The outrageous case has led to calls from Congress to pass legislation curbing civil asset forfeiture.
A North Carolina teenager was hoping to get her life back on track after a state judge ordered a man who sexually abused her to pay her $69,000. Instead, she got a nasty surprise.
The local police department had already seized the cash through civil asset forfeiture, and it was already gone. Despite a judge's order, she will get nothing.
The case is a stunning example of the misplaced priorities and perverse incentives that asset forfeiture creates for police—and of how the federal government allows state and local police to evade reforms to stop forfeiture abuse.
Can't most departments seize for feds and get a cut in return, state civil asset forfeiture is getting less common because it's getting easier to fight because it's more known and everyone thinks it's idiotic.
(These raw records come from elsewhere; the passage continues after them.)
-- pv_equiv track=rewrite | github.com/FB-18-19-PreAP-CS/wordplay-aa7onv | wordplay_1-6.py | uses_only
-- ===== SOURCE A (Python) =====
-- def uses_only(word, str):
--     '''
--     >>> uses_only('dog','d')
--     False
--     >>> uses_only('dog','Dgol')
--     True
--     >>> uses_only('Texas','tpr')
--     False
--     >>> uses_only('Texas','tmensxa')
--     True
--     >>> uses_only('Longhorn','LHN')
--     False
--     >>> uses_only('waffle','waffle')
--     True
--     >>> uses_only('cvafef ','adbcefgv ')
--     True
--     '''
--     count = 0
--     for i in range(len(word)):
--         if word[i].lower() in str.lower():
--             count += 1
--     if count == len(word):
--         return True
--
--     return False
-- ===== SOURCE B (Python) =====
-- def uses_only(word, str):
--     # set algebra: every (lowercased) character of word must occur in str
--     return set(word.lower()) <= set(str.lower())
-- ===== Notes on version B (the rewrite author's own statement) =====
-- stated objective: faster
-- what changed: Replaces the index loop with a running match counter and final count==len comparison (which rescans str for every character of word) by building the two lowercased character sets once and returning a single subset test.
import Mathlib
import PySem

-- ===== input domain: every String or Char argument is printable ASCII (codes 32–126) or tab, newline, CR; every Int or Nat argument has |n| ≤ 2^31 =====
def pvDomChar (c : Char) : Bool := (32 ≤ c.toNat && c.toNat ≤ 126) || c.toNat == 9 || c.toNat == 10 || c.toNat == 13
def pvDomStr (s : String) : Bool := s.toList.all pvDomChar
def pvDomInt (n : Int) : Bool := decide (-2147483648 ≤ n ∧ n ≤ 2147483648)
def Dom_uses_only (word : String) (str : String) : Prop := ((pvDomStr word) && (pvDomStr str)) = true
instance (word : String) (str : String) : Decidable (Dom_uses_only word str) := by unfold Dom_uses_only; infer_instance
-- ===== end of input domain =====

-- B replaces A's index loop + match counter + count==len check by one subset test on the two lowercased character sets (simpler).
-- ===== PORT A =====
def uses_only (word : String) (str : String) : Bool :=
  -- count = 0; for i in range(len(word)): if word[i].lower() in str.lower(): count += 1
  let count : Int :=
    (PySem.List.pyRange 0 (PySem.Str.len word)).foldl
      (fun count i =>
        if PySem.Chars.isIn [PySem.Chars.lowerChar (PySem.List.pyGetD word.toList i ' ')]
            (PySem.Chars.lower str.toList)
        then count + 1 else count) 0
  if count = PySem.Str.len word then true else false

-- ===== PORT B =====
def uses_only_alt (word : String) (str : String) : Bool :=
  PySem.Set.issubset (PySem.Set.ofList (PySem.Chars.lower word.toList))
                     (PySem.Set.ofList (PySem.Chars.lower str.toList))

-- ===== PRECONDITION & SPEC =====
def Spec_uses_only (word : String) (str : String) (out : Bool) : Prop := out = uses_only_alt word str
instance (word : String) (str : String) (out : Bool) : Decidable (Spec_uses_only word str out) := by unfold Spec_uses_only; infer_instance

-- ===== CLAIM (what is proved, stated in full; the proofs are below) =====
def Claim_equal_uses_only : Prop := ∀ (word : String) (str : String), Dom_uses_only word str → Spec_uses_only word str (uses_only word str)

-- ===== LEMMAS AND PROOFS =====

-- ===== VERDICT (by name: the statement is the Claim_ definition above) =====
-- a one-character list is an infix iff the character is a member
theorem pv_isIn_singleton (a : Char) (s : List Char) :
    PySem.Chars.isIn [a] s = true ↔ a ∈ s := by
  rw [PySem.Chars.isIn_iff_infix]
  constructor
  · intro h; exact h.sublist.subset (by simp)
  · intro h
    obtain ⟨u, v, rfl⟩ := List.append_of_mem h
    exact ⟨u, v, by simp⟩

-- A's loop over any character list computes init + (number of characters satisfying p)
theorem pv_foldl_count (p : Char → Bool) (l : List Char) (n : Int) :
    l.foldl (fun c x => if p x then c + 1 else c) n = n + l.countP p := by
  induction l generalizing n with
  | nil => simp
  | cons a l ih =>
    simp only [List.foldl_cons, List.countP_cons, ih]
    split_ifs with h <;> push_cast <;> ring

theorem uses_only_spec : Claim_equal_uses_only := by
  intro word str _
  unfold Spec_uses_only uses_only uses_only_alt
  rw [show PySem.Str.len word = PySem.List.len word.toList from rfl,
      PySem.List.foldl_pyRange_zero_pyGetD word.toList ' '
        (fun count c =>
          if PySem.Chars.isIn [PySem.Chars.lowerChar c] (PySem.Chars.lower str.toList)
          then count + 1 else count) 0,
      pv_foldl_count]
  have hlen : PySem.List.len word.toList = (word.toList.length : Int) := by
    simp [PySem.List.len]
  by_cases hall : ∀ c ∈ word.toList,
      PySem.Chars.lowerChar c ∈ PySem.Chars.lower str.toList
  · have hc : word.toList.countP
        (fun c => PySem.Chars.isIn [PySem.Chars.lowerChar c] (PySem.Chars.lower str.toList))
        = word.toList.length := by
      rw [List.countP_eq_length]
      intro c hc; exact (pv_isIn_singleton _ _).2 (hall c hc)
    have hb : PySem.Set.issubset (PySem.Set.ofList (PySem.Chars.lower word.toList))
        (PySem.Set.ofList (PySem.Chars.lower str.toList)) = true := by
      rw [PySem.Set.issubset_iff]
      intro x hx
      rw [PySem.Set.mem_ofList] at hx
      rw [PySem.Set.mem_ofList]
      obtain ⟨c, hcmem, rfl⟩ := List.mem_map.1 hx
      exact hall c hcmem
    simp [hc, hb]
  · push Not at hall
    obtain ⟨c, hcmem, hcnot⟩ := hall
    have hcne : word.toList.countP
        (fun c => PySem.Chars.isIn [PySem.Chars.lowerChar c] (PySem.Chars.lower str.toList))
        ≠ word.toList.length := by
      intro h
      exact hcnot ((pv_isIn_singleton _ _).1 (List.countP_eq_length.1 h c hcmem))
    have hb : PySem.Set.issubset (PySem.Set.ofList (PySem.Chars.lower word.toList))
        (PySem.Set.ofList (PySem.Chars.lower str.toList)) = false := by
      rw [Bool.eq_false_iff]
      intro h
      rw [PySem.Set.issubset_iff] at h
      exact hcnot (by
        have := h (PySem.Chars.lowerChar c)
          ((PySem.Set.mem_ofList _ _).2 (List.mem_map_of_mem hcmem))
        exact (PySem.Set.mem_ofList _ _).1 this)
    rw [hb, hlen]
    simp only [zero_add]
    split_ifs with h
    · exact absurd (by exact_mod_cast h) hcne
    · rfl
lemma walkSub_eq_walkAdd_neg (bp v : Int × Int) :
    ∀ (fuel : Nat) (p : Int × Int), pvWalkSub bp v fuel p = pvWalkAdd bp (-v.1, -v.2) fuel p := by
  intro fuel p
  induction fuel generalizing p with
  | zero => rfl
  | succ n ih => simp [pvWalkSub, pvWalkAdd, ih, sub_eq_add_neg]
lemma walkAdd_eq_map (bp e : Int × Int) :
    ∀ (n : Nat) (fuel : Nat) (c : Int × Int),
    (∀ k : Nat, k < n → pvInBound bp (c.1 + ((k : Int) + 1) * e.1, c.2 + ((k : Int) + 1) * e.2) = true) →
    pvInBound bp (c.1 + ((n : Int) + 1) * e.1, c.2 + ((n : Int) + 1) * e.2) = false →
    n ≤ fuel →
    pvWalkAdd bp e fuel (c.1 + e.1, c.2 + e.2) =
      (List.range n).map (fun (k : Nat) => (c.1 + ((k : Int) + 1) * e.1, c.2 + ((k : Int) + 1) * e.2)) := by
  intro n
  induction n with
  | zero =>
    intro fuel c _h1 h2 _hf
    have h2' : pvInBound bp (c.1 + e.1, c.2 + e.2) = false := by
      simpa using h2
    cases fuel with
    | zero => rfl
    | succ f => simp [pvWalkAdd, h2']
  | succ n ih =>
    intro fuel c h1 h2 hf
    cases fuel with
    | zero => omega
    | succ f =>
      have h10 : pvInBound bp (c.1 + e.1, c.2 + e.2) = true := by
        simpa using h1 0 (by omega)
      simp only [pvWalkAdd, h10, if_true]
      have h1' : ∀ k : Nat, k < n →
          pvInBound bp ((c.1 + e.1) + ((k : Int) + 1) * e.1, (c.2 + e.2) + ((k : Int) + 1) * e.2) = true := by
        intro k hk
        have hpt : ((c.1 + e.1) + ((k : Int) + 1) * e.1, (c.2 + e.2) + ((k : Int) + 1) * e.2)
            = (c.1 + (((k + 1 : Nat) : Int) + 1) * e.1, c.2 + (((k + 1 : Nat) : Int) + 1) * e.2) := by
          simp only [Prod.mk.injEq]
          constructor <;> (push_cast; ring)
        rw [hpt]
        exact h1 (k + 1) (by omega)
      have h2' : pvInBound bp ((c.1 + e.1) + ((n : Int) + 1) * e.1, (c.2 + e.2) + ((n : Int) + 1) * e.2) = false := by
        have hpt : ((c.1 + e.1) + ((n : Int) + 1) * e.1, (c.2 + e.2) + ((n : Int) + 1) * e.2)
            = (c.1 + (((n + 1 : Nat) : Int) + 1) * e.1, c.2 + (((n + 1 : Nat) : Int) + 1) * e.2) := by
          simp only [Prod.mk.injEq]
          constructor <;> (push_cast; ring)
        rw [hpt]
        exact h2
      have ihr := ih f (c.1 + e.1, c.2 + e.2) h1' h2' (by omega)
      rw [List.range_succ_eq_map, List.map_cons, List.map_map]
      refine congrArg₂ _ (by simp only [Prod.mk.injEq]; constructor <;> (push_cast; ring)) ?_
      refine ihr.trans (List.map_congr_left ?_)
      intro k _
      simp only [Function.comp_apply, Prod.mk.injEq]
      constructor <;> (push_cast; ring)
lemma coord_in (c e b k : Int) (h0 : 0 ≤ c + e) (hb : c + e < b) (hk1 : 1 ≤ k)
    (hub : ∀ u ∈ pvUb c e b, k ≤ u) : 0 ≤ c + k * e ∧ c + k * e < b := by
  unfold pvUb at hub
  split_ifs at hub with he1 he2
  · have h1 := (PySem.Int.le_floordiv_iff_mul_le he1).mp (hub _ (List.mem_singleton.mpr rfl))
    constructor <;> nlinarith
  · have h1 := (PySem.Int.le_floordiv_iff_mul_le (by omega : (0:Int) < -e)).mp
      (hub _ (List.mem_singleton.mpr rfl))
    constructor <;> nlinarith
  · have he : e = 0 := by omega
    subst he; simp at *; omega
lemma coord_out (c e b u k : Int) (hu : u ∈ pvUb c e b) (hk : u < k) :
    ¬(0 ≤ c + k * e ∧ c + k * e < b) := by
  unfold pvUb at hu
  split_ifs at hu with he1 he2 <;> simp at hu
  · subst hu
    have h1 := (PySem.Int.floordiv_lt_iff_lt_mul he1).mp hk
    rintro ⟨ha, hb⟩; nlinarith
  · subst hu
    have h1 := (PySem.Int.floordiv_lt_iff_lt_mul (by omega : (0:Int) < -e)).mp hk
    rintro ⟨ha, hb⟩; nlinarith
lemma ub_ge_one (c e b u : Int) (hu : u ∈ pvUb c e b) (h0 : 0 ≤ c + e) (hb : c + e < b) : 1 ≤ u := by
  by_contra h
  exact coord_out c e b u 1 hu (by omega) (by constructor <;> simpa)
lemma ub_le_bound (c e b u : Int) (hu : u ∈ pvUb c e b) (h0 : 0 ≤ c + e) (hb : c + e < b)
    (h1 : 1 ≤ u) : u ≤ b := by
  unfold pvUb at hu
  split_ifs at hu with he1 he2 <;> simp at hu
  · subst hu
    have h2 : PySem.Int.floordiv (b - 1 - c) e * e ≤ b - 1 - c :=
      (PySem.Int.le_floordiv_iff_mul_le he1).mp le_rfl
    nlinarith
  · subst hu
    have h2 : PySem.Int.floordiv c (-e) * (-e) ≤ c :=
      (PySem.Int.le_floordiv_iff_mul_le (by omega : (0:Int) < -e)).mp le_rfl
    nlinarith
lemma walkAdd_eq_ray (bp : Int × Int) (c e : Int × Int)
    (h : e ≠ (0, 0) ∨ pvInBound bp (c.1 + e.1, c.2 + e.2) = false) :
    pvWalkAdd bp e (pvFuel bp) (c.1 + e.1, c.2 + e.2) = pvRay bp c.1 c.2 e.1 e.2 := by
  by_cases hin : pvInBound bp (c.1 + e.1, c.2 + e.2) = true
  · -- in bounds; e ≠ (0,0)
    have he : ¬(e.1 = 0 ∧ e.2 = 0) := by
      rcases h with h | h
      · rintro ⟨h1, h2⟩; exact h (Prod.ext h1 h2)
      · rw [hin] at h; cases h
    obtain ⟨⟨hx0, hxb⟩, ⟨hy0, hyb⟩⟩ := (inBound_iff bp _).mp hin
    set ubs := pvUb c.1 e.1 bp.1 ++ pvUb c.2 e.2 bp.2 with hubs
    have hne : ubs ≠ [] := by
      rcases (by omega : e.1 ≠ 0 ∨ e.2 ≠ 0) with h1 | h1 <;>
        · simp only [hubs, pvUb]
          split_ifs <;> first
            | (simp_all; omega)
            | simp_all
    obtain ⟨m, hm⟩ : ∃ m, ubs.min? = some m := by
      cases hu : ubs.min? with
      | none => exact absurd (List.min?_eq_none_iff.mp hu) hne
      | some m => exact ⟨m, rfl⟩
    obtain ⟨hmmem, hmle⟩ := List.min?_eq_some_iff.mp hm
    -- every member of ubs is ≥ 1, and m in particular
    have hub1 : ∀ u ∈ ubs, 1 ≤ u := by
      intro u hu
      rcases List.mem_append.mp hu with h' | h'
      · exact ub_ge_one _ _ _ _ h' hx0 hxb
      · exact ub_ge_one _ _ _ _ h' hy0 hyb
    have hm1 : 1 ≤ m := hub1 m hmmem
    -- m is bounded by bp.1 or bp.2, hence m.toNat ≤ pvFuel bp
    have hmfuel : m.toNat ≤ pvFuel bp := by
      rcases List.mem_append.mp hmmem with h' | h'
      · have := ub_le_bound _ _ _ _ h' hx0 hxb hm1
        unfold pvFuel; omega
      · have := ub_le_bound _ _ _ _ h' hy0 hyb hm1
        unfold pvFuel; omega
    have hcast : ((m.toNat : Int)) = m := by omega
    -- all steps 1..m are in bounds
    have hstep : ∀ k : Nat, k < m.toNat →
        pvInBound bp (c.1 + ((k : Int) + 1) * e.1, c.2 + ((k : Int) + 1) * e.2) = true := by
      intro k hk
      have hk1 : (1 : Int) ≤ (k : Int) + 1 := by omega
      have hkm : (k : Int) + 1 ≤ m := by omega
      have hxc := coord_in c.1 e.1 bp.1 ((k : Int) + 1) hx0 hxb hk1
        (fun u hu => le_trans hkm (hmle u (List.mem_append.mpr (Or.inl hu))))
      have hyc := coord_in c.2 e.2 bp.2 ((k : Int) + 1) hy0 hyb hk1
        (fun u hu => le_trans hkm (hmle u (List.mem_append.mpr (Or.inr hu))))
      exact (inBound_iff bp _).mpr ⟨⟨hxc.1, hxc.2⟩, ⟨hyc.1, hyc.2⟩⟩
    -- step m+1 is out of bounds
    have hfail : pvInBound bp (c.1 + ((m.toNat : Int) + 1) * e.1, c.2 + ((m.toNat : Int) + 1) * e.2) = false := by
      rw [hcast]
      rcases List.mem_append.mp hmmem with h' | h'
      · have := coord_out c.1 e.1 bp.1 m (m + 1) h' (by omega)
        rw [← Bool.not_eq_true]
        intro hc
        obtain ⟨⟨a1, a2⟩, _⟩ := (inBound_iff bp _).mp hc
        exact this ⟨a1, a2⟩
      · have := coord_out c.2 e.2 bp.2 m (m + 1) h' (by omega)
        rw [← Bool.not_eq_true]
        intro hc
        obtain ⟨_, ⟨a1, a2⟩⟩ := (inBound_iff bp _).mp hc
        exact this ⟨a1, a2⟩
    rw [walkAdd_eq_map bp e m.toNat (pvFuel bp) c hstep hfail hmfuel]
    -- now compute pvRay's branches
    simp only [pvRay]
    have hcond : (!((decide (c.1 + e.1 ≥ 0) && decide (c.1 + e.1 < bp.1)) &&
        (decide (c.2 + e.2 ≥ 0) && decide (c.2 + e.2 < bp.2)))) = false := by
      simp [hx0, hxb, hy0, hyb]
    simp only [hcond, Bool.false_eq_true, if_false, ← hubs, hm, Option.getD_some]
    rw [PySem.List.pyRange_one]
    rw [show (m + 1 - 1).toNat = m.toNat from by omega]
    rw [List.map_map]
    refine List.map_congr_left ?_
    intro k _
    simp only [Function.comp_apply, Prod.mk.injEq]
    constructor <;> ring
  · -- not in bounds: both sides are []
    have hin' : pvInBound bp (c.1 + e.1, c.2 + e.2) = false := by
      cases hb : pvInBound bp (c.1 + e.1, c.2 + e.2) with
      | false => rfl
      | true => exact absurd hb hin
    have hl : pvWalkAdd bp e (pvFuel bp) (c.1 + e.1, c.2 + e.2) = [] := by
      unfold pvFuel
      simp [pvWalkAdd, hin']
    rw [hl]
    simp only [pvRay]
    have : (!((decide (c.1 + e.1 ≥ 0) && decide (c.1 + e.1 < bp.1)) &&
        (decide (c.2 + e.2 ≥ 0) && decide (c.2 + e.2 < bp.2)))) = true := by
      simp only [pvInBound] at hin'
      simp only [Bool.not_eq_true'] at *
      exact hin'
    rw [this]
    simp
lemma mem_getPairs_dup {pr : (Int × Int) × (Int × Int)} :
    ∀ {l : List (Int × Int)}, pr ∈ pvGetPairs l → pr.1 = pr.2 → 2 ≤ l.count pr.1 := by
  intro l
  induction l with
  | nil => intro h; cases h
  | cons a t ih =>
    intro hmem heq
    cases t with
    | nil => cases hmem
    | cons b t' =>
      rcases List.mem_append.mp hmem with h | h
      · obtain ⟨q, hq, hpr⟩ := List.mem_map.mp h
        have h1 : pr.1 = a := by rw [← hpr]
        have h2 : pr.2 = q := by rw [← hpr]
        have haq : a = q := by rw [← h1, heq, h2]
        have hqt : pr.1 ∈ b :: t' := by rw [h1, haq]; exact hq
        have : 1 ≤ (b :: t').count pr.1 := List.count_pos_iff.mpr hqt
        rw [h1] at this
        rw [List.count_cons, h1]
        simp only [BEq.rfl, if_true]
        omega
      · have := ih h heq
        rw [List.count_cons]
        split <;> omega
The case is a stunning example of the misplaced priorities and perverse incentives that asset forfeiture creates for police
The case is a reminder this entire concept is theft.
They steal the money, charge the inanimate object with a crime, and expect you to sue to get it back. They stole it. Stop using big words to make it sound sane. We legalized theft, for cops.
Fun fact, civil forfeiture started in maritime law when ships were seized carrying illegal items and the perpetrators were foreign nationals that were never in the country, so the only way to pursue an indictment was to seize the ship and charge the ship itself with the crime.